What is easy to envision, however, is mining that continues wiping out carbon-sequestering sagebrush, the further suppression of mass transit by the fossil-fuel lobbies, and the dominance of cars. Last year General Motors invested $650 million in Thacker Pass, surpassed by the Department of Energy’s $2.26 billion loan to the mine company in March. The People of Red Mountain face new barriers and constrictions on their own homeland at the expense of EV-mobility for well off consumers afar.
Moving Forward
The social movement has shifted toward broadly protecting McDrmitt Caldera as a cultural landscape and critical habitat, as well as supporting the creation of a nearby Owyhee Canyonlands National Monument to pause new extraction in the northern stretch of Paiute-Shoshone lands.
Yet the proposed national monument — like other Forest Service, designated wilderness areas, and even national park lands — does not ban extraction outright. The proposed monument boundary also excludes McDermitt Caldera, where sage grouse dance on their mating grounds and Lahontan cutthroat trout swim through the canyon streams.
Conservation easements are one option that may bring more land into Tribal resource management and protection.
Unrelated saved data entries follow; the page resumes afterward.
theorem pvColEq (xs : List Int) (v : Int) (k : Nat) (hk : k < (pvIdxN xs v).length) :
    (List.range (pvIdxN xs v).length).countP (fun i => decide (i ≤ k ∧ pvValid xs v i k))
      = pvC xs ((pvIdxN xs v).getD k 0) := by
  obtain ⟨hp, hpv⟩ := pvIdxN_getD_mem xs v k hk
  set p := (pvIdxN xs v).getD k 0 with hpdef
  have hstep1 : (List.range (pvIdxN xs v).length).countP (fun i => decide (i ≤ k ∧ pvValid xs v i k))
      = (List.range (pvIdxN xs v).length).countP
          (fun i => (fun q => decide (q ≤ p ∧ p ≤ pvNge xs q)) ((pvIdxN xs v).getD i 0)) := by
    apply List.countP_congr
    intro i hi
    simp only [List.mem_range] at hi
    simp only [decide_eq_true_eq]
    unfold pvValid
    constructor
    · rintro ⟨h1, h2⟩
      exact ⟨pvIdxN_mono xs v i k h1 hk, h2⟩
    · rintro ⟨h1, h2⟩
      refine ⟨?_, h2⟩
      by_contra hik
      have := pvIdxN_smono xs v k i (by omega) hi
      omega
  rw [hstep1, pvCountPGetD (pvIdxN xs v) 0 (fun q => decide (q ≤ p ∧ p ≤ pvNge xs q))]
  unfold pvIdxN
  rw [List.countP_filter]
  unfold pvC
  rw [show (List.filter (fun q => decide (xs.getD q 0 = v)) (List.range xs.length)).getD k 0 = p from hpdef.symm]
  rw [pvCountPRangeExt xs.length p hp]
  apply List.countP_congr
  intro q hq
  simp only [List.mem_range] at hq
  simp only [Bool.and_eq_true, decide_eq_true_eq]
  constructor
  · rintro ⟨⟨h1, h2⟩, h3⟩
    exact ⟨h1, (pvOk_iff xs v p q h1 hp hpv).2 ⟨h3, h2⟩⟩
  · rintro ⟨h1, h2⟩
    obtain ⟨h3, h4⟩ := (pvOk_iff xs v p q h1 hp hpv).1 h2
    exact ⟨⟨h1, h4⟩, h3⟩

def pvPairs (xs : List Int) (v : Int) : Nat :=
  ((List.range (pvIdxN xs v).length).map (pvCnt xs v)).sum

theorem pvPairs_eq (xs : List Int) (v : Int) :
    pvPairs xs v = ((pvIdxN xs v).map (pvC xs)).sum := by
  unfold pvPairs pvCnt
  rw [pvSumCountPSwap]
  have h1 : ∀ k ∈ List.range (pvIdxN xs v).length,
      (List.range (pvIdxN xs v).length).countP (fun i => decide (i ≤ k ∧ pvValid xs v i k))
        = (fun k => pvC xs ((pvIdxN xs v).getD k 0)) k := by
    intro k hk
    exact pvColEq xs v k (List.mem_range.1 hk)
  rw [List.map_congr_left h1]
  conv_rhs => rw [← pvMapGetDRange (pvIdxN xs v) 0, List.map_map]
  rfl

theorem pvFlatSum {α : Type} (l : List α) (g : α → List Nat) (f : Nat → Nat) :
    ((l.flatMap g).map f).sum = (l.map (fun v => ((g v).map f).sum)).sum := by
  induction l with
  | nil => simp
  | cons a t ih => simp [List.flatMap_cons, ih]

theorem pvPerm (xs : List Int) :
    ((PySem.Set.ofList xs).flatMap (fun v => pvIdxN xs v)).Perm (List.range xs.length) := by
  rw [List.perm_iff_count]
  intro a
  rw [List.count_flatMap, List.count_range]
  by_cases ha : a < xs.length
  · rw [if_pos ha]
    have hmem : xs.getD a 0 ∈ PySem.Set.ofList xs := by
      rw [PySem.Set.mem_ofList]
      rw [List.getD_eq_getElem?_getD, List.getElem?_eq_getElem ha]
      exact List.getElem_mem ha
    have hcnt : ∀ v ∈ PySem.Set.ofList xs, (List.count a ∘ fun v => pvIdxN xs v) v
        = if v == xs.getD a 0 then 1 else 0 := by
      intro v _
      simp only [Function.comp_apply]
      unfold pvIdxN
      by_cases hv : xs.getD a 0 = v
      · rw [List.count_filter (by simp [← List.getD_eq_getElem?_getD, hv]), List.count_range,
          if_pos ha, if_pos (by simp [beq_iff_eq, ← hv])]
      · rw [List.count_eq_zero_of_not_mem, if_neg (by simp only [beq_iff_eq]; exact fun h => hv h.symm)]
        intro hmem'
        rw [List.mem_filter] at hmem'
        simp only [decide_eq_true_eq] at hmem'
        exact hv hmem'.2
      
    rw [List.map_congr_left hcnt, pvSumIte]
    have : List.countP (fun v => v == xs.getD a 0) (PySem.Set.ofList xs)
        = List.count (xs.getD a 0) (PySem.Set.ofList xs) := rfl
    rw [this, List.count_eq_one_of_mem (PySem.Set.nodup_ofList xs) hmem]
  · rw [if_neg ha]
    have hcnt : ∀ v ∈ PySem.Set.ofList xs, (List.count a ∘ fun v => pvIdxN xs v) v = 0 := by
      intro v _
      simp only [Function.comp_apply]
      apply List.count_eq_zero_of_not_mem
      intro hmem'
      rw [pvIdxN_mem] at hmem'
      omega
    rw [List.map_congr_left hcnt]
    simp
Another key method to protect sacred landscapes is for all entities to respect Tribes’ consent — and fundamental right — to accept or decline development projects on their lands, per the United Nations Declaration on the Rights of Indigenous Peoples.
Perhaps what’s needed at a broader scale is awareness that Indigenous peoples are guardians of biodiversity. Mining and car companies are unlikely to lead the way to equitable, low-emissions futures since they focus on profit. We must reconnect the struggle for climate justice in our atmosphere to the quest for Indigenous land rights on the ground.
Left unchecked, colonial extraction patterns will undermine a “just transition,” leading instead to an unjust continuation of familiar forms of environmental oppression.